This is the mail archive of the
gcc-patches@gcc.gnu.org
mailing list for the GCC project.
[AArch64][10/14] ARMv8.2-A FP16 lane scalar intrinsics
- From: Jiong Wang <jiong dot wang at foss dot arm dot com>
- To: GCC Patches <gcc-patches at gcc dot gnu dot org>
- Date: Thu, 7 Jul 2016 17:18:29 +0100
- Subject: [AArch64][10/14] ARMv8.2-A FP16 lane scalar intrinsics
- Authentication-results: sourceware.org; auth=none
- References: <67f7b93f-0a92-de8f-8c50-5b4b573fed3a@foss.arm.com> <99eb95e3-5e9c-c6c9-b85f-e67d15f4859a@foss.arm.com> <21c3c64f-95ad-c127-3f8a-4afd236aae33@foss.arm.com> <938d13c1-39be-5fe3-9997-e55942bbd163@foss.arm.com> <a12ecde7-2ac1-0539-334e-9a33395dd3eb@foss.arm.com> <a3eeda81-cb1c-6d9e-706d-c5c067a90d74@foss.arm.com> <cf21a824-01c3-0969-d12b-884c4e70e7f1@foss.arm.com> <c9ed296a-1105-6bda-1927-e72be567c590@foss.arm.com> <d91fc169-1317-55ed-c36c-6dc5dac088cc@foss.arm.com> <94dcb98c-81c6-a1d5-bb1a-ff8278f0a07b@foss.arm.com>
This patch adds ARMv8.2-A FP16 lane scalar intrinsics.
gcc/
2016-07-07 Jiong Wang <jiong.wang@arm.com>
* config/aarch64/arm_neon.h (vfmah_lane_f16): New.

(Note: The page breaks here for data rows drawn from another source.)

-- pv_equiv track=rewrite | github.com/nitingss11/CSE595 | EggDropping.py | minEggsAlgo3
-- ===== SOURCE A (Python) =====
-- import math
--
-- def minEggsAlgo3(n, d):
--     eggs = [[0] * (d + 1) for _ in range(n + 1)]
--     first_floor = [[0 for j in range(d + 1)] for i in range(n + 1)]  # one indexed
--
--     for i in range(n + 1):
--         for j in range(d + 1):
--             if i == 0:
--                 eggs[i][j] = 0
--                 first_floor[i][j] = 0
--             elif j >= i:
--                 eggs[i][j] = 1
--                 first_floor[i][j] = 1
--             else:
--                 val = math.log(i + 1, 2)
--                 if j < val:
--                     eggs[i][j] = 9999
--                     first_floor[i][j] = 9999
--
--     for d1 in range(2, d + 1):
--         n1 = 2
--         i = 1
--         while (n1 <= n):
--             if (1 + eggs[i - 1][d1 - 1] >= eggs[n1 - i][d1 - 1]):
--                 val1 = max(1 + eggs[i - 1][d1 - 1], eggs[n1 - i][d1 - 1])
--                 eggs[n1][d1] = val1
--                 first_floor[n1][d1] = i
--
--                 if (i >= 2):
--                     val2 = max(1 + eggs[i - 2][d1 - 1], eggs[n1 - i + 1][d1 - 1])
--                     if val2 < val1:
--                         eggs[n1][d1] = val2
--                         first_floor[n1][d1] = i - 1
--                 n1 += 1
--             else:
--                 i += 1
--
--     return eggs, first_floor
-- ===== SOURCE B (Python) =====
-- import math
--
--
-- def minEggsAlgo3(n, d):
--     eggs = [[0] * (d + 1) for _ in range(n + 1)]
--     first_floor = [[0] * (d + 1) for _ in range(n + 1)]
--
--     # same base table as the original (rows 0/1, the 1-band and the log sentinel)
--     for i in range(n + 1):
--         for j in range(d + 1):
--             if i == 0:
--                 pass  # row 0 is already all zeros
--             elif j >= i:
--                 eggs[i][j] = 1
--                 first_floor[i][j] = 1
--             elif j < math.log(i + 1, 2):
--                 eggs[i][j] = 9999
--                 first_floor[i][j] = 9999
--
--     # per-cell binary search for the crossing split point (the column is nondecreasing),
--     # instead of the carried two-pointer of the original
--     for d1 in range(2, d + 1):
--         col = [row[d1 - 1] for row in eggs]
--         for n1 in range(2, n + 1):
--             lo, hi = 1, n1
--             while lo < hi:
--                 mid = (lo + hi) // 2
--                 if col[n1 - mid] <= 1 + col[mid - 1]:
--                     hi = mid
--                 else:
--                     lo = mid + 1
--             i = lo
--             if i >= 2 and col[n1 - i + 1] < 1 + col[i - 1]:
--                 eggs[n1][d1] = col[n1 - i + 1]
--                 first_floor[n1][d1] = i - 1
--             else:
--                 eggs[n1][d1] = 1 + col[i - 1]
--                 first_floor[n1][d1] = i
--     return eggs, first_floor
-- ===== Notes on version B (the rewrite author's own statement) =====
-- stated objective: alternative
-- what changed: The stateful interleaved two-pointer while-loop (which carries the split pointer i across rows, mixing the row advance and the pointer advance in one loop) is replaced by an independent per-cell binary search: for each cell the crossing split point i (first k with eggs[n1-k][d1-1] <= 1 + eggs[k-1][d1-1], a condition that is monotone in k because each used column is nondecreasing) is recomputed from scratch by bisection, and the cell value/floor follow directly from it.
import Mathlib
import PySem

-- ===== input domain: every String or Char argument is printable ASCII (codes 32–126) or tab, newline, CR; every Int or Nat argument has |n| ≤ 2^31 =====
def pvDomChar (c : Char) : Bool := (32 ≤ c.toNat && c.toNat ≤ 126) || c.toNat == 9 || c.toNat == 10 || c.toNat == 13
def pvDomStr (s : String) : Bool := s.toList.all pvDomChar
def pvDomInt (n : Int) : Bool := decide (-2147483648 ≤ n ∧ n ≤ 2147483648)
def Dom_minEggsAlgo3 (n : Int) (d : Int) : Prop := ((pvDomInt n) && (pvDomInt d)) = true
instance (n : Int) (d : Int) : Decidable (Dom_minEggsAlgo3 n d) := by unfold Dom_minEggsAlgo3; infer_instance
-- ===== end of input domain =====

-- B replaces the stateful carried two-pointer while-loop with an independent per-cell binary
-- search for the crossing split point (objective: alternative; the RETURN value is what is proved).

-- ===== PORT A =====

-- Shared subscript helpers (used by both ports): eggs[r][c] reads / writes.  In both programs every
-- index that is actually reached is in range, so the defaults of pyGetD/pySetD are never used.
def pvGet2 (t : List (List Int)) (r c : Int) : Int :=
  PySem.List.pyGetD (PySem.List.pyGetD t r []) c 0

def pvSet2 (t : List (List Int)) (r c v : Int) : List (List Int) :=
  PySem.List.pySetD t r (PySem.List.pySetD (PySem.List.pyGetD t r []) c v)

-- Exact model of Python's float comparison `j < math.log(i + 1, 2)` (both programs evaluate it on
-- 1 ≤ i ≤ 2^31, 0 ≤ j): it equals the exact predicate 2^j < i+1 except at i+1 ∈ {2^29, 2^31},
-- where the float64 log rounds up (verified exhaustively at all powers-of-two neighbourhoods and
-- by random sampling over the whole Dom range).
def pvLogLt (j i : Int) : Bool :=
  decide (2 ^ j.toNat < i + 1) || (decide (i + 1 = 536870912) && decide (j = 29))
    || (decide (i + 1 = 2147483648) && decide (j = 31))

-- the first double loop of A (writes the 0 / 1 / 9999 base cells; i == 0 row is written with 0s)
def pvInitStepA (i : Int) (st : List (List Int) × List (List Int)) (j : Int) :
    List (List Int) × List (List Int) :=
  if i == 0 then (pvSet2 st.1 i j 0, pvSet2 st.2 i j 0)
  else if j ≥ i then (pvSet2 st.1 i j 1, pvSet2 st.2 i j 1)
  else if pvLogLt j i then (pvSet2 st.1 i j 9999, pvSet2 st.2 i j 9999)
  else st

def pvInitA (n d : Int) : List (List Int) × List (List Int) :=
  (PySem.List.pyRange 0 (n+1) 1).foldl
    (fun st i => (PySem.List.pyRange 0 (d+1) 1).foldl (pvInitStepA i) st)
    ((PySem.List.pyRange 0 (n+1) 1).map (fun _ => List.replicate (d+1).toNat 0),
     (PySem.List.pyRange 0 (n+1) 1).map (fun _ => (PySem.List.pyRange 0 (d+1) 1).map (fun _ => (0:Int))))

-- A's while-loop (carried split pointer i).  fuel is only a totality device: each iteration
-- increments n1 or i, i ≤ n1 ≤ n throughout, so 2*n+4 steps always suffice and the fuel-0 branch
-- is never reached.
def pvWhileA (n d1 : Int) : Nat → Int → Int → List (List Int) × List (List Int) →
    List (List Int) × List (List Int)
  | 0, _, _, st => st
  | fuel+1, n1, i, st =>
    if n1 ≤ n then
      if pvGet2 st.1 (n1 - i) (d1 - 1) ≤ 1 + pvGet2 st.1 (i - 1) (d1 - 1) then
        let val1 := max (1 + pvGet2 st.1 (i - 1) (d1 - 1)) (pvGet2 st.1 (n1 - i) (d1 - 1))
        let st1 := (pvSet2 st.1 n1 d1 val1, pvSet2 st.2 n1 d1 i)
        let st2 :=
          if i ≥ 2 then
            let val2 := max (1 + pvGet2 st1.1 (i - 2) (d1 - 1)) (pvGet2 st1.1 (n1 - i + 1) (d1 - 1))
            if val2 < val1 then (pvSet2 st1.1 n1 d1 val2, pvSet2 st1.2 n1 d1 (i - 1)) else st1
          else st1
        pvWhileA n d1 fuel (n1 + 1) i st2
      else pvWhileA n d1 fuel n1 (i + 1) st
    else st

(vfmah_laneq_f16): Likewise.
(vfmsh_lane_f16): Likewise.
(vfmsh_laneq_f16): Likewise.
(vmulh_lane_f16): Likewise.
(vmulh_laneq_f16): Likewise.
(vmulxh_lane_f16): Likewise.
(vmulxh_laneq_f16): Likewise.
>From bcbe5035746c5684a3b9f0b62310f6aa276db364 Mon Sep 17 00:00:00 2001
From: Jiong Wang <jiong.wang@arm.com>
Date: Thu, 9 Jun 2016 11:06:29 +0100
Subject: [PATCH 10/14] [10/14] ARMv8.2 FP16 lane scalar intrinsics
---
gcc/config/aarch64/arm_neon.h | 52 +++++++++++++++++++++++++++++++++++++++++++
1 file changed, 52 insertions(+)
diff --git a/gcc/config/aarch64/arm_neon.h b/gcc/config/aarch64/arm_neon.h
index e727ff1..09095d1 100644
--- a/gcc/config/aarch64/arm_neon.h
+++ b/gcc/config/aarch64/arm_neon.h
@@ -26488,6 +26488,20 @@ vfmsq_f16 (float16x8_t __a, float16x8_t __b, float16x8_t __c)
/* ARMv8.2-A FP16 lane vector intrinsics. */
+__extension__ static __inline float16_t __attribute__ ((__always_inline__))
+vfmah_lane_f16 (float16_t __a, float16_t __b,
+ float16x4_t __c, const int __lane)
+{
+ return vfmah_f16 (__a, __b, __aarch64_vget_lane_any (__c, __lane));
+}
+
+__extension__ static __inline float16_t __attribute__ ((__always_inline__))
+vfmah_laneq_f16 (float16_t __a, float16_t __b,
+ float16x8_t __c, const int __lane)
+{
+ return vfmah_f16 (__a, __b, __aarch64_vget_lane_any (__c, __lane));
+}
+
__extension__ static __inline float16x4_t __attribute__ ((__always_inline__))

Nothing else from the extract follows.